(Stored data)
-- pv_equiv track=rewrite | github.com/SacredAntwon/CPSC-362-StockStrategies | stockinfo.py | separateStrategies
-- ===== SOURCE A (Python) =====
-- def separateStrategies(ticker_strategy):
--
--     # TODO: Find a way to make this function return an array of all strategies AND the number
--     #       of tickers belonging to each strategy (probably using a multi-dimensional array)
--
--     # This is the list that stores each strategy in ticker_strategy
--     strategyList = []
--
--     # The list of tickers for each corresponding strategy
--     tickerList = []
--
--     # Whether or not the strategy was found in the strategyList
--     strategyWasFound = False
--
--     # Iterate through every ticker sub-array in ticker_strategy
--     for i in range(len(ticker_strategy)):
--
--         for j in range(len(strategyList)):
--
--             if ticker_strategy[i][1] == strategyList[j]:
--
--                 # We found the strategy
--                 strategyWasFound = True
--
--                 # At index j, append the new ticker
--                 tickerList[j].append(ticker_strategy[i][0])
--
--         # Check if the strategy wasn't found
--         if not strategyWasFound:
--
--             # Append the new strategy to the strategyList
--             strategyList.append(ticker_strategy[i][1])
--
--             # Append the first ticker (inside a list) to the tickerList
--             tickerList.append([ticker_strategy[i][0]])
--
--         # Reset the strategyWasFound flag
--         strategyWasFound = False
--
--         """# Check if the strategy associated with the stock isn't registered in strategyList
--         if ticker_strategy[i][1] not in strategyList:
--
--             # Append the strategy to the strategy list
--             strategyList.append(ticker_strategy[i][1])
--
--             # Append the ticker to the ticker list
--             tickerList.append([ticker_strategy[i][0]])
--
--         # This means the strategy already exists in our strategy list, so we need to find it
--         else:"""
--
--
--     # Return the tickerList (a multi-dimensional array) and strategyList (an array)
--     return tickerList, strategyList
-- ===== SOURCE B (Python) =====
-- def separateStrategies(ticker_strategy):
--     # Pass 1: distinct strategies in first-appearance order.
--     strategyList = []
--     for element in ticker_strategy:
--         if element[1] not in strategyList:
--             strategyList.append(element[1])
--     # Pass 2: for each strategy, gather its tickers in input order.
--     tickerList = [[p[0] for p in ticker_strategy if p[1] == s] for s in strategyList]
--     return tickerList, strategyList
-- ===== Notes on version B (the rewrite author's own statement) =====
-- stated objective: simpler
-- what changed: B first builds the list of distinct strategies in one pass, then gathers each strategy's tickers with a comprehension per strategy, instead of A's single scan that grows both lists while re-scanning strategyList by index with a found-flag.
import Mathlib
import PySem

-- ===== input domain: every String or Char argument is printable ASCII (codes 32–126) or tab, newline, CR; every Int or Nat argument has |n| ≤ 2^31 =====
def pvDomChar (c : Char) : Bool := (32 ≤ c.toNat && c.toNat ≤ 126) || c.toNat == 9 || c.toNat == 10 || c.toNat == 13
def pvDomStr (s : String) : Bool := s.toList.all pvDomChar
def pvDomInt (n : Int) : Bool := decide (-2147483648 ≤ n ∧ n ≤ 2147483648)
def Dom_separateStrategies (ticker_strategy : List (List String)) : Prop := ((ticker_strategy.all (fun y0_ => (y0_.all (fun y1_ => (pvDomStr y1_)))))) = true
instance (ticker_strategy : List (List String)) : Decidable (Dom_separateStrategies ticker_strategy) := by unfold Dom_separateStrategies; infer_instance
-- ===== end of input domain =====

-- B groups tickers by strategy in two passes (distinct strategies first, then one gather per strategy)
-- instead of A's single scan growing both lists with an index loop and a found-flag; objective: simpler.

-- ===== PORT A =====
-- element[1] / element[0] (in range under Pre_)
def pvStratOf (e : List String) : String := PySem.List.pyGetD e 1 ""
def pvTickOf (e : List String) : String := PySem.List.pyGetD e 0 ""

-- the inner 'for j in range(len(strategyList))' loop: state = (tickerList, strategyWasFound)
def pvInnerA (strat tick : String) (strats : List String) (tickers : List (List String)) :
    List (List String) × Bool :=
  (PySem.List.pyRange 0 (strats.length : Int) 1).foldl
    (fun acc j =>
      if PySem.List.pyGetD strats j "" = strat then
        (acc.1.modify j.toNat (· ++ [tick]), true)
      else acc)
    (tickers, false)

-- one iteration of the outer 'for i in range(len(ticker_strategy))' loop
def pvStepA (st : List (List String) × List String) (e : List String) :
    List (List String) × List String :=
  let r := pvInnerA (pvStratOf e) (pvTickOf e) st.2 st.1
  if r.2 then (r.1, st.2) else (r.1 ++ [[pvTickOf e]], st.2 ++ [pvStratOf e])

def separateStrategies (ticker_strategy : List (List String)) : List (List String) × List String :=
  ticker_strategy.foldl pvStepA ([], [])

-- ===== PORT B =====
-- pass 1: distinct strategies in first-appearance order
def pvDistinct (ticker_strategy : List (List String)) : List String :=
  ticker_strategy.foldl
    (fun acc e => if pvStratOf e ∈ acc then acc else acc ++ [pvStratOf e]) []

-- pass 2 body: '[p[0] for p in ticker_strategy if p[1] == s]'
def pvGroup (ticker_strategy : List (List String)) (s : String) : List String :=
  (ticker_strategy.filter (fun p => pvStratOf p = s)).map pvTickOf

def separateStrategies_alt (ticker_strategy : List (List String)) : List (List String) × List String :=
  let strategyList := pvDistinct ticker_strategy
  (strategyList.map (pvGroup ticker_strategy), strategyList)

-- ===== PRECONDITION & SPEC =====
-- Pre_ excludes exactly the inputs where Python A raises IndexError (an element shorter than 2).
def Pre_separateStrategies (ticker_strategy : List (List String)) : Prop :=
  ∀ e ∈ ticker_strategy, 2 ≤ e.length
instance (ticker_strategy : List (List String)) : Decidable (Pre_separateStrategies ticker_strategy) := by unfold Pre_separateStrategies; infer_instance

def pvWitness_separateStrategies : List (List String) :=
  [["AAPL", "buy"], ["MSFT", "hold"], ["GOOG", "buy"]]

def Spec_separateStrategies (ticker_strategy : List (List String)) (out : List (List String) × List String) : Prop := out = separateStrategies_alt ticker_strategy
instance (ticker_strategy : List (List String)) (out : List (List String) × List String) : Decidable (Spec_separateStrategies ticker_strategy out) := by unfold Spec_separateStrategies; infer_instance

-- ===== CLAIM (what is proved, stated in full; the proofs are below) =====
def Claim_equal_separateStrategies : Prop := ∀ (ticker_strategy : List (List String)), Dom_separateStrategies ticker_strategy → Pre_separateStrategies ticker_strategy → Spec_separateStrategies ticker_strategy (separateStrategies ticker_strategy)

-- ===== LEMMAS AND PROOFS =====

-- membership in the dedup fold
theorem pvMem_distinct_fold (p : List (List String)) (acc : List String) (s : String) :
    s ∈ p.foldl (fun acc e => if pvStratOf e ∈ acc then acc else acc ++ [pvStratOf e]) acc ↔
      s ∈ acc ∨ s ∈ p.map pvStratOf := by
  induction p generalizing acc with
  | nil => simp
  | cons e rest ih =>
    simp only [List.foldl_cons, List.map_cons, List.mem_cons]
    by_cases h : pvStratOf e ∈ acc
    · rw [if_pos h, ih]
      constructor
      · tauto
      · rintro (h1 | h1 | h1)
        · exact Or.inl h1
        · exact Or.inl (h1 ▸ h)
        · exact Or.inr h1
    · rw [if_neg h, ih]
      simp only [List.mem_append, List.mem_singleton]
      tauto

theorem pvMem_distinct (p : List (List String)) (s : String) :
    s ∈ pvDistinct p ↔ s ∈ p.map pvStratOf := by
  simpa using pvMem_distinct_fold p [] s

theorem pvNodup_distinct_fold (p : List (List String)) (acc : List String) (h : acc.Nodup) :
    (p.foldl (fun acc e => if pvStratOf e ∈ acc then acc else acc ++ [pvStratOf e]) acc).Nodup := by
  induction p generalizing acc with
  | nil => simpa
  | cons e rest ih =>
    simp only [List.foldl_cons]
    by_cases hm : pvStratOf e ∈ acc
    · simpa [hm] using ih acc h
    · simp only [hm, if_false]
      refine ih _ ?_
      simp only [List.nodup_append, List.nodup_cons, List.nodup_nil, and_true, List.disjoint_singleton]
      exact ⟨h, by simpa using fun a ha hae => hm (by rw [← hae]; exact ha)⟩

theorem pvNodup_distinct (p : List (List String)) : (pvDistinct p).Nodup :=
  pvNodup_distinct_fold p [] (by simp)

theorem pvDistinct_append_singleton (p : List (List String)) (e : List String) :
    pvDistinct (p ++ [e]) =
      if pvStratOf e ∈ pvDistinct p then pvDistinct p else pvDistinct p ++ [pvStratOf e] := by
  simp [pvDistinct, List.foldl_append]

theorem pvGroup_append_singleton (p : List (List String)) (e : List String) (s : String) :
    pvGroup (p ++ [e]) s =
      pvGroup p s ++ (if pvStratOf e = s then [pvTickOf e] else []) := by
  by_cases h : pvStratOf e = s <;> simp [pvGroup, List.filter_append, h]

theorem pvGroup_eq_nil (p : List (List String)) (s : String) (h : s ∉ pvDistinct p) :
    pvGroup p s = [] := by
  rw [pvMem_distinct] at h
  simp only [pvGroup, List.map_eq_nil_iff, List.filter_eq_nil_iff]
  intro e he hse
  exact h (List.mem_map.mpr ⟨e, he, by simpa using hse⟩)

-- the inner index loop, characterised
theorem pvInnerA_spec (strat tick : String) (strats : List String) (hnd : strats.Nodup)
    (tickers : List (List String)) :
    pvInnerA strat tick strats tickers =
      if strat ∈ strats then (tickers.modify (strats.idxOf strat) (· ++ [tick]), true)
      else (tickers, false) := by
  induction strats using List.reverseRecOn generalizing tickers with
  | nil => simp [pvInnerA, PySem.List.pyRange_one_eq_nil]
  | append_singleton ss t ih =>
    have hss : ss.Nodup := hnd.of_append_left
    have hrange : PySem.List.pyRange 0 ((ss ++ [t]).length : Int) 1 =
        PySem.List.pyRange 0 (ss.length : Int) 1 ++ [(ss.length : Int)] := by
      have : ((ss ++ [t]).length : Int) = (ss.length : Int) + 1 := by simp
      rw [this, PySem.List.pyRange_one_succ_right (by positivity)]
    unfold pvInnerA
    rw [hrange, List.foldl_append]
    have hcongr : (PySem.List.pyRange 0 (ss.length : Int) 1).foldl
        (fun (acc : List (List String) × Bool) j =>
          if PySem.List.pyGetD (ss ++ [t]) j "" = strat then
            (acc.1.modify j.toNat (· ++ [tick]), true) else acc) (tickers, false) =
        (PySem.List.pyRange 0 (ss.length : Int) 1).foldl
        (fun (acc : List (List String) × Bool) j =>
          if PySem.List.pyGetD ss j "" = strat then
            (acc.1.modify j.toNat (· ++ [tick]), true) else acc) (tickers, false) := by
      apply PySem.List.foldl_congr_mem
      intro acc j hj
      have hjb := (PySem.List.mem_pyRange_one).1 hj
      have h0 : 0 ≤ j := hjb.1
      have hlt : j < (ss.length : Int) := hjb.2
      have hlt' : j < ((ss ++ [t]).length : Int) := by simp; omega
      rw [PySem.List.pyGetD_eq_getElem (ss ++ [t]) "" h0 hlt',
          PySem.List.pyGetD_eq_getElem ss "" h0 hlt,
          List.getElem_append_left (by omega)]
    rw [hcongr]
    have hih := ih hss tickers
    unfold pvInnerA at hih
    rw [hih]
    have hget : PySem.List.pyGetD (ss ++ [t]) ((ss.length : Int)) "" = t := by
      rw [PySem.List.pyGetD_eq_getElem (ss ++ [t]) "" (by positivity) (by simp)]
      simp
    by_cases hmem : strat ∈ ss
    · have hts : t ≠ strat := by
        intro h; subst h
        exact (List.disjoint_of_nodup_append hnd) hmem (by simp)
      simp [hget, hts, hmem, List.idxOf_append_of_mem hmem]
    · by_cases hts : t = strat
      · subst hts
        have hidx : (ss ++ [t]).idxOf t = ss.length := by
          rw [List.idxOf_append, if_neg hmem]; simp
        simp [hget, hmem, hidx]
      · simp [hget, hmem, hts, Ne.symm hts]

-- modifying the matched position of a mapped list, under Nodup
theorem pvModify_map (strats : List String) (hnd : strats.Nodup) (g : String → List String)
    (s : String) (hs : s ∈ strats) (tick : String) :
    (strats.map g).modify (strats.idxOf s) (· ++ [tick]) =
      strats.map (fun t => if t = s then g t ++ [tick] else g t) := by
  induction strats with
  | nil => cases hs
  | cons t rest ih =>
    by_cases hts : t = s
    · subst hts
      have hnr : t ∉ rest := (List.nodup_cons.1 hnd).1
      simp only [List.map_cons, List.idxOf_cons_self, List.modify_zero_cons]
      congr 1
      refine (List.map_congr_left ?_).symm
      intro x hx
      have hxt : x ≠ t := fun h => hnr (h ▸ hx)
      simp [hxt]
    · have hs' : s ∈ rest := by
        cases hs with
        | head => exact absurd rfl hts
        | tail _ h => exact h
      have hidx : (t :: rest).idxOf s = rest.idxOf s + 1 := by
        simp [List.idxOf_cons, hts]
      rw [List.map_cons, hidx, List.modify_succ_cons, List.map_cons,
          ih (List.nodup_cons.1 hnd).2 hs']
      simp [hts]

-- one outer step preserves the B-shaped invariant
theorem pvStepA_invariant (p : List (List String)) (e : List String) :
    pvStepA ((pvDistinct p).map (pvGroup p), pvDistinct p) e =
      ((pvDistinct (p ++ [e])).map (pvGroup (p ++ [e])), pvDistinct (p ++ [e])) := by
  have hnd := pvNodup_distinct p
  unfold pvStepA
  rw [pvInnerA_spec _ _ _ hnd]
  by_cases hmem : pvStratOf e ∈ pvDistinct p
  · rw [if_pos hmem]
    rw [pvModify_map _ hnd _ _ hmem]
    rw [pvDistinct_append_singleton, if_pos hmem]
    refine Prod.ext ?_ rfl
    refine List.map_congr_left ?_
    intro t _
    rw [pvGroup_append_singleton]
    by_cases hts : t = pvStratOf e
    · simp [hts]
    · simp [hts, Ne.symm hts]
  · rw [if_neg hmem]
    have hfalse : (((pvDistinct p).map (pvGroup p), false) :
        List (List String) × Bool).2 = false := rfl
    simp only [hfalse, Bool.false_eq_true, if_false]
    rw [pvDistinct_append_singleton, if_neg hmem]
    refine Prod.ext ?_ rfl
    simp only [List.map_append, List.map_cons, List.map_nil]
    congr 1
    · refine List.map_congr_left ?_
      intro t ht
      rw [pvGroup_append_singleton]
      have hts : pvStratOf e ≠ t := fun h => hmem (h ▸ ht)
      simp [hts]
    · rw [pvGroup_append_singleton, pvGroup_eq_nil p _ hmem]
      simp

theorem pvFold_invariant (ts p : List (List String)) :
    ts.foldl pvStepA ((pvDistinct p).map (pvGroup p), pvDistinct p) =
      ((pvDistinct (p ++ ts)).map (pvGroup (p ++ ts)), pvDistinct (p ++ ts)) := by
  induction ts generalizing p with
  | nil => simp
  | cons e rest ih =>
    rw [List.foldl_cons, pvStepA_invariant, ih (p ++ [e])]
    simp

-- ===== VERDICT (by name: the statement is the Claim_ definition above) =====
theorem separateStrategies_spec : Claim_equal_separateStrategies := by
  intro ts _ _
  unfold Spec_separateStrategies separateStrategies separateStrategies_alt
  have h := pvFold_invariant ts []
  simpa [pvDistinct] using h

● Task item:
The response must hold only the lines above from the line with "for element in" through the line with "-- ===== input", each copied exactly, both ends kept.

● Solution to this exercise:
--     for element in ticker_strategy:
--         if element[1] not in strategyList:
--             strategyList.append(element[1])
--     # Pass 2: for each strategy, gather its tickers in input order.
--     tickerList = [[p[0] for p in ticker_strategy if p[1] == s] for s in strategyList]
--     return tickerList, strategyList
-- ===== Notes on version B (the rewrite author's own statement) =====
-- stated objective: simpler
-- what changed: B first builds the list of distinct strategies in one pass, then gathers each strategy's tickers with a comprehension per strategy, instead of A's single scan that grows both lists while re-scanning strategyList by index with a found-flag.
import Mathlib
import PySem

-- ===== input domain: every String or Char argument is printable ASCII (codes 32–126) or tab, newline, CR; every Int or Nat argument has |n| ≤ 2^31 =====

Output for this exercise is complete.